SOURCE INFORMATION |
-- pv_equiv track=rewrite | github.com/sakurasakura1996/Leetcode | alibaba_online_codeing/初赛第一场/3.py | suffixQuery
-- ===== SOURCE A (Python) =====
-- def suffixQuery(s):
--     # write your code here
--     from collections import defaultdict
--     n = len(s)
--     ans = 0
--     for i in range(n):
--         ans += 1
--         left = i - 1
--         right = i + 1
--         while left >=0 and right < n:
--             if s[left] == s[right]:
--                 ans += 1
--             left -= 1
--             right += 1
--     for i in range(n-1):
--         left = i
--         right = i+1
--         while left >= 0 and right < n:
--             if s[left] == s[right]:
--                 ans += 1
--             left -= 1
--             right += 1
--     return ans
-- ===== SOURCE B (Python) =====
-- def suffixQuery(s):
--     # One pass: each index counts itself, plus one for every earlier equal
--     # character (each equal pair is counted once by some center in A).
--     from collections import defaultdict
--     cnt = defaultdict(int)
--     ans = 0
--     for ch in s:
--         ans += 1 + cnt[ch]
--         cnt[ch] += 1
--     return ans
-- ===== Notes on version B (the rewrite author's own statement) =====
-- stated objective: faster
-- what changed: A expands around every odd and even palindrome center comparing symmetric characters (quadratic); B makes a single pass with a character-count dictionary, adding 1 plus the number of earlier equal characters at each position, since every symmetric equal pair is counted exactly once at its center.
import Mathlib
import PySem

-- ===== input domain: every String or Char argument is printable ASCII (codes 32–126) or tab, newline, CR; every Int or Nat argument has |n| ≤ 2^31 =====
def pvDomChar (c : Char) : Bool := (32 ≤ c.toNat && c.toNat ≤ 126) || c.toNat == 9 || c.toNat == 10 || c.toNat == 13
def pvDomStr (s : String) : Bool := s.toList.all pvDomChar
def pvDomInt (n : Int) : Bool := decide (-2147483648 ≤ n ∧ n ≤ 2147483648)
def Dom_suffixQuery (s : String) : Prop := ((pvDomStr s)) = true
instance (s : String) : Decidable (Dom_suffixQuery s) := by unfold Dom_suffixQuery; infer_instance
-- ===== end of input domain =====

-- B replaces A's quadratic expand-around-every-center double loop by a single pass with a
-- character counter (each symmetric equal pair is counted once at its center, so the answer
-- is n plus the number of equal unordered index pairs); objective: faster.

-- ===== PORT A =====
-- the inner 'while left >= 0 and right < n' loop of both of A's for-loops
def pvExpand (l : List Char) (n left right acc : Int) : Int :=
  if h : 0 ≤ left ∧ right < n then
    pvExpand l n (left - 1) (right + 1)
      (if PySem.List.pyGet? l left = PySem.List.pyGet? l right then acc + 1 else acc)
  else acc
termination_by (n - right).toNat
decreasing_by omega

def suffixQuery (s : String) : Int :=
  let l := s.toList
  let n : Int := l.length
  let a1 := (List.range l.length).foldl
    (fun ans (i : ℕ) => pvExpand l n ((i : Int) - 1) ((i : Int) + 1) (ans + 1)) 0
  (List.range (l.length - 1)).foldl
    (fun ans (i : ℕ) => pvExpand l n (i : Int) ((i : Int) + 1) ans) a1

-- ===== PORT B =====
def suffixQuery_alt (s : String) : Int :=
  (s.toList.foldl
    (fun (st : PySem.Dict Char Int × Int) ch =>
      let c := st.1.getD ch 0
      (st.1.insert ch (c + 1), st.2 + 1 + c))
    (PySem.Dict.empty, 0)).2

-- ===== PRECONDITION & SPEC =====
def Spec_suffixQuery (s : String) (out : Int) : Prop := out = suffixQuery_alt s
instance (s : String) (out : Int) : Decidable (Spec_suffixQuery s out) := by unfold Spec_suffixQuery; infer_instance

-- ===== CLAIM (what is proved, stated in full; the proofs are below) =====
def Claim_equal_suffixQuery : Prop := ∀ (s : String), Dom_suffixQuery s → Spec_suffixQuery s (suffixQuery s)

-- ===== LEMMAS AND PROOFS =====

-- number of in-range symmetric equal pairs still reachable from state (L, R) of the while loop
def pvT (l : List Char) (L R : Int) : ℕ :=
  ∑ a ∈ Finset.range l.length, ∑ b ∈ Finset.range l.length,
    if (a : ℤ) ≤ L ∧ (a : ℤ) + b = L + R ∧ l.getD a ' ' = l.getD b ' ' then 1 else 0

-- number of equal unordered index pairs
def pvPairs (l : List Char) : ℕ :=
  ∑ a ∈ Finset.range l.length, ∑ b ∈ Finset.range l.length,
    if a < b ∧ l.getD a ' ' = l.getD b ' ' then 1 else 0

-- number of equal pairs, by recursion on the list (B's shape)
def pvPC : List Char → ℕ
  | [] => 0
  | y :: u => u.count y + pvPC u

lemma pvT_zero (l : List Char) (L R : Int) (h : L < 0 ∨ (l.length : ℤ) ≤ R) :
    pvT l L R = 0 := by
  unfold pvT
  refine Finset.sum_eq_zero (fun a ha => Finset.sum_eq_zero (fun b hb => ?_))
  rw [if_neg]
  rintro ⟨h1, h2, -⟩
  simp only [Finset.mem_range] at ha hb
  omega

lemma pvT_step (l : List Char) (L R : Int) (h0 : 0 ≤ L) (hR : R < l.length) (hLR : L < R) :
    pvT l L R
      = pvT l (L - 1) (R + 1) + (if l.getD L.toNat ' ' = l.getD R.toNat ' ' then 1 else 0) := by
  unfold pvT
  have key : ∀ a ∈ Finset.range l.length, ∀ b ∈ Finset.range l.length,
      (if (a : ℤ) ≤ L ∧ (a : ℤ) + b = L + R ∧ l.getD a ' ' = l.getD b ' ' then 1 else 0)
        = (if (a : ℤ) ≤ L - 1 ∧ (a : ℤ) + b = (L - 1) + (R + 1) ∧ l.getD a ' ' = l.getD b ' '
            then 1 else 0)
          + (if a = L.toNat then
              (if b = R.toNat then (if l.getD L.toNat ' ' = l.getD R.toNat ' ' then 1 else 0)
                else 0) else 0) := by
    intro a ha b hb
    simp only [Finset.mem_range] at ha hb
    by_cases hA : a = L.toNat
    · by_cases hB : b = R.toNat
      · subst hA; subst hB
        by_cases heq2 : l.getD L.toNat ' ' = l.getD R.toNat ' '
        · simp only [iff_true_intro heq2, and_true, if_true]
          split_ifs <;> omega
        · simp only [iff_false_intro heq2, and_false, if_false, if_true]
      · simp only [iff_false_intro hB, if_false, ite_self, add_zero]
        by_cases heq : l.getD a ' ' = l.getD b ' '
        · simp only [iff_true_intro heq, and_true]
          split_ifs <;> omega
        · simp only [iff_false_intro heq, and_false, if_false]
    · simp only [iff_false_intro hA, if_false, add_zero]
      by_cases heq : l.getD a ' ' = l.getD b ' '
      · simp only [iff_true_intro heq, and_true]
        split_ifs <;> omega
      · simp only [iff_false_intro heq, and_false, if_false]
  rw [Finset.sum_congr rfl (fun a ha => Finset.sum_congr rfl (fun b hb => key a ha b hb))]
  have hsplit : ∀ a ∈ Finset.range l.length,
      (∑ b ∈ Finset.range l.length,
        ((if (a : ℤ) ≤ L - 1 ∧ (a : ℤ) + b = (L - 1) + (R + 1) ∧ l.getD a ' ' = l.getD b ' '
            then 1 else 0)
          + (if a = L.toNat then
              (if b = R.toNat then (if l.getD L.toNat ' ' = l.getD R.toNat ' ' then 1 else 0)
                else 0) else 0)))
        = (∑ b ∈ Finset.range l.length,
            (if (a : ℤ) ≤ L - 1 ∧ (a : ℤ) + b = (L - 1) + (R + 1) ∧ l.getD a ' ' = l.getD b ' '
              then 1 else 0))
          + (if a = L.toNat then (if l.getD L.toNat ' ' = l.getD R.toNat ' ' then 1 else 0)
              else 0) := by
    intro a ha
    rw [Finset.sum_add_distrib]
    congr 1
    by_cases hA : a = L.toNat
    · simp only [hA, if_true]
      rw [Finset.sum_ite_eq' (Finset.range l.length) R.toNat]
      rw [if_pos (Finset.mem_range.mpr (by omega))]
    · simp [hA]
  rw [Finset.sum_congr rfl hsplit, Finset.sum_add_distrib]
  congr 1
  rw [Finset.sum_ite_eq' (Finset.range l.length) L.toNat]
  rw [if_pos (Finset.mem_range.mpr (by omega))]
theorem pvGoodB_row_step (al bl : List Char) (ru : Int) (lb r : Nat) (bk : Nat → Nat → String)
    (h : pvGoodB al bl ru lb r lb bk) : pvGoodB al bl ru lb (r+1) 0 bk := by
  intro i' j' h1 h2 h3 hr
  exact h i' j' h1 h2 h3 (by omega)

theorem pv_max3_eq (x y z : Int) (h1 : max x (max y z) ≠ x) (h2 : max x (max y z) ≠ y) :
    max x (max y z) = z := by
  rcases max_choice x (max y z) with h | h
  · exact absurd h h1
  · rcases max_choice y z with h' | h'
    · rw [h, h'] at h2; exact absurd rfl h2
    · rw [h, h']

theorem pvFillBodyA_inv (al bl : List Char) (ru : Int) (lb i l : Nat) (hi : 1 ≤ i) (hl : l < lb)
    (q : (Nat → Nat → Int) × (Nat → Nat → String))
    (hs : pvGoodS al bl ru lb i l q.1) (hb : pvGoodB al bl ru lb i l q.2) :
    pvGoodS al bl ru lb i (l+1) (pvFillBodyA al bl ru i q l).1 ∧
    pvGoodB al bl ru lb i (l+1) (pvFillBodyA al bl ru i q l).2 := by
  have r1 : q.1 (i-1) (l+1) = pvS al bl ru (i-1) (l+1) := by
    rw [hs _ _ (by omega)]; exact if_pos (by omega)
  have r2 : q.1 i l = pvS al bl ru i l := by
    rw [hs _ _ (by omega)]; exact if_pos (by omega)
  have r3 : q.1 (i-1) l = pvS al bl ru (i-1) l := by
    rw [hs _ _ (by omega)]; exact if_pos (by omega)
  have hv : max (pvS al bl ru (i-1) (l+1) - ru)
      (max (pvS al bl ru i l - ru)
        (pvS al bl ru (i-1) l + (if al.getD (i-1) ' ' = bl.getD l ' ' then 1 else -2)))
      = pvS al bl ru i (l+1) := by
    obtain ⟨i0, rfl⟩ : ∃ i0, i = i0 + 1 := ⟨i - 1, by omega⟩
    simp only [Nat.add_sub_cancel]
    rw [pvS_succ]
  constructor
  · intro i' j' hj'
    simp only [pvFillBodyA, pvUpd2, Nat.add_sub_cancel, r1, r2, r3, hv]
    by_cases hc : i' = i ∧ j' = l + 1
    · obtain ⟨rfl, rfl⟩ := hc
      rw [if_pos ⟨rfl, rfl⟩, if_pos (by omega)]
    · rw [if_neg hc, hs i' j' hj']
      by_cases hr : i' < i ∨ (i' = i ∧ j' ≤ l)
      · rw [if_pos hr, if_pos (by omega)]
      · rw [if_neg hr, if_neg (by omega)]
  · intro i' j' h1 h2 h3 hr
    simp only [pvFillBodyA, pvUpd2S, Nat.add_sub_cancel, r1, r2, r3, hv]
    by_cases hc : i' = i ∧ j' = l + 1
    · obtain ⟨rfl, rfl⟩ := hc
      rw [if_pos ⟨rfl, rfl⟩]
      unfold pvBT
      simp only [Nat.add_sub_cancel]
      by_cases c1 : pvS al bl ru i' (l+1) = pvS al bl ru (i'-1) (l+1) - ru
      · rw [if_pos c1, if_pos c1]
      · rw [if_neg c1, if_neg c1]
        by_cases c2 : pvS al bl ru i' (l+1) = pvS al bl ru i' l - ru
        · rw [if_pos c2, if_pos c2]
        · rw [if_neg c2, if_neg c2]
          have hmm : pvS al bl ru i' (l+1) =
              pvS al bl ru (i'-1) l + (if al.getD (i'-1) ' ' = bl.getD l ' ' then 1 else -2) := by
            rw [← hv]
            exact pv_max3_eq _ _ _ (by rw [hv]; exact c1) (by rw [hv]; exact c2)
          rw [if_pos hmm]
    · rw [if_neg hc]
      exact hb i' j' h1 h2 h3 (by omega)
-- pv_equiv track=rewrite | github.com/waldohidalgo/geek-for-geeks-100daysofcodechallenge | BonusProblem/8Prefix Sum/1Number of times graph cuts X-axis.py | touchedXaxis
-- ===== SOURCE A (Python) =====
-- def touchedXaxis(arr):
--     # code here
--     ct=1
--     acc=0
--     for el in arr:
--         if acc<0<=acc+el or acc>0>=acc+el:
--             ct+=1
--         acc+=el
--     return ct-1
-- ===== SOURCE B (Python) =====
-- def touchedXaxis(arr):
--     # Run-length-compress the SIGNS of the prefix sums, then count with run arithmetic:
--     # a crossing happens exactly when a nonzero-sign run is followed by another run,
--     # so the answer is the number of nonzero runs excluding the last run.
--     def sign(x):
--         return (x > 0) - (x < 0)
--     runs = [0]          # sign of the initial prefix 0
--     acc = 0
--     for el in arr:
--         acc += el
--         s = sign(acc)
--         if s != runs[-1]:
--             runs.append(s)
--     return sum(1 for s in runs[:-1] if s != 0)
-- ===== Notes on version B (the rewrite author's own statement) =====
-- stated objective: alternative
-- what changed: B abstracts each prefix sum to its sign, run-length-compresses the sign sequence, and returns the number of nonzero runs excluding the last, instead of A's accumulator loop testing the crossing inequality at every step.
import Mathlib
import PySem

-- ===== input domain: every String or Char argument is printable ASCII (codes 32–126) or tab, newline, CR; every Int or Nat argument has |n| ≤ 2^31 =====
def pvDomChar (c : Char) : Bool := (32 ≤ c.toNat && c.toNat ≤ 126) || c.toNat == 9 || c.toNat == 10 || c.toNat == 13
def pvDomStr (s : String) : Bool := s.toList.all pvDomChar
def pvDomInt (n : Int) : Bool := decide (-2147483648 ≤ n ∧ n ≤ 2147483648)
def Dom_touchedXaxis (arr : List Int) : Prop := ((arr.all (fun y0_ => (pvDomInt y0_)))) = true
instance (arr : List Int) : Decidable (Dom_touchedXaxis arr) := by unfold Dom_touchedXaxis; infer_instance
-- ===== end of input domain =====

-- B replaces A's per-step crossing test by run-length compression of the prefix-sum sign
-- sequence, counting nonzero runs except the last (alternative decomposition, same cost).


-- ===== PORT A =====
-- literal port of A: state (ct, acc), start (1, 0), return ct - 1
def touchedXaxisStep (s : Int × Int) (el : Int) : Int × Int :=
  (if (s.2 < 0 ∧ 0 ≤ s.2 + el) ∨ (s.2 > 0 ∧ 0 ≥ s.2 + el) then s.1 + 1 else s.1, s.2 + el)

def touchedXaxis (arr : List Int) : Int :=
  (arr.foldl touchedXaxisStep (1, 0)).1 - 1

-- ===== PORT B =====
-- sign(x) = (x > 0) - (x < 0)
def signInt (x : Int) : Int :=
  (if x > 0 then (1 : Int) else 0) - (if x < 0 then (1 : Int) else 0)

-- B's loop state is (acc, runs); runs is kept head-first (reversed relative to the
-- Python list), so Python's runs[-1] is the head and runs.append is a cons.
def touchedXaxisAltStep (s : Int × List Int) (el : Int) : Int × List Int :=
  let acc := s.1 + el
  let sg := signInt acc
  (acc, if sg ≠ s.2.headI then sg :: s.2 else s.2)

-- runs[:-1] of the Python list is the tail of the reversed runs; count its nonzeros
def touchedXaxis_alt (arr : List Int) : Int :=
  let runs := (arr.foldl touchedXaxisAltStep (0, [0])).2
  ((runs.tail.countP (fun s => s != 0)) : Nat)

-- ===== PRECONDITION & SPEC =====
def Spec_touchedXaxis (arr : List Int) (out : Int) : Prop := out = touchedXaxis_alt arr
instance (arr : List Int) (out : Int) : Decidable (Spec_touchedXaxis arr out) := by unfold Spec_touchedXaxis; infer_instance

-- ===== CLAIM =====
def Claim_equal_touchedXaxis : Prop := ∀ (arr : List Int), Dom_touchedXaxis arr → Spec_touchedXaxis arr (touchedXaxis arr)

-- ===== LEMMAS AND PROOFS =====

-- Invariant: starting A from (ct, acc) and B from (acc, signInt acc :: rest), A's counter
-- gain equals the gain in nonzero entries of the tail of B's run list.
theorem touchedXaxis_invariant (arr : List Int) :
    ∀ (ct acc : Int) (rest : List Int),
      (arr.foldl touchedXaxisStep (ct, acc)).1 - ct =
        (((arr.foldl touchedXaxisAltStep (acc, signInt acc :: rest)).2.tail.countP
            (fun s => s != 0) : Nat) : Int)
          - ((rest.countP (fun s => s != 0) : Nat) : Int) := by
  induction arr with
  | nil => intro ct acc rest; simp
  | cons el t ih =>
    intro ct acc rest
    simp only [List.foldl_cons, touchedXaxisStep, touchedXaxisAltStep, List.headI]
    by_cases hs : signInt (acc + el) = signInt acc
    · have hcr : ¬ ((acc < 0 ∧ 0 ≤ acc + el) ∨ (acc > 0 ∧ 0 ≥ acc + el)) := by
        simp only [signInt] at hs; split_ifs at hs <;> omega
      simp only [hs, if_neg hcr, ne_eq, not_true_eq_false, if_false]
      rw [← hs]
      exact ih ct (acc + el) rest
    · by_cases h0 : signInt acc = 0
      · have hcr : ¬ ((acc < 0 ∧ 0 ≤ acc + el) ∨ (acc > 0 ∧ 0 ≥ acc + el)) := by
          simp only [signInt] at h0 ⊢; split_ifs at h0 <;> omega
        simp only [if_neg hcr, ne_eq, hs, not_false_eq_true, if_true]
        have := ih ct (acc + el) (signInt acc :: rest)
        rw [this]
        simp [h0]
      · have hcr : (acc < 0 ∧ 0 ≤ acc + el) ∨ (acc > 0 ∧ 0 ≥ acc + el) := by
          simp only [signInt] at hs h0 ⊢; split_ifs at hs h0 <;> omega
        simp only [if_pos hcr, ne_eq, hs, not_false_eq_true, if_true]
        have := ih (ct + 1) (acc + el) (signInt acc :: rest)
        have hcount : List.countP (fun s => s != 0) (signInt acc :: rest) =
            List.countP (fun s => s != 0) rest + 1 := by
          simp [List.countP_cons, h0]
        rw [hcount] at this
        push_cast at this ⊢
        omega

-- ===== VERDICT =====
theorem touchedXaxis_spec : Claim_equal_touchedXaxis := by
  intro arr _
  unfold Spec_touchedXaxis touchedXaxis touchedXaxis_alt
  have h := touchedXaxis_invariant arr 1 0 []
  simp only [signInt] at h
  norm_num at h
  omega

WORK ORDER | If a line in the material above holds "headI", copy it.

SOLUTION BELOW |
  (acc, if sg ≠ s.2.headI then sg :: s.2 else s.2)
    simp only [List.foldl_cons, touchedXaxisStep, touchedXaxisAltStep, List.headI]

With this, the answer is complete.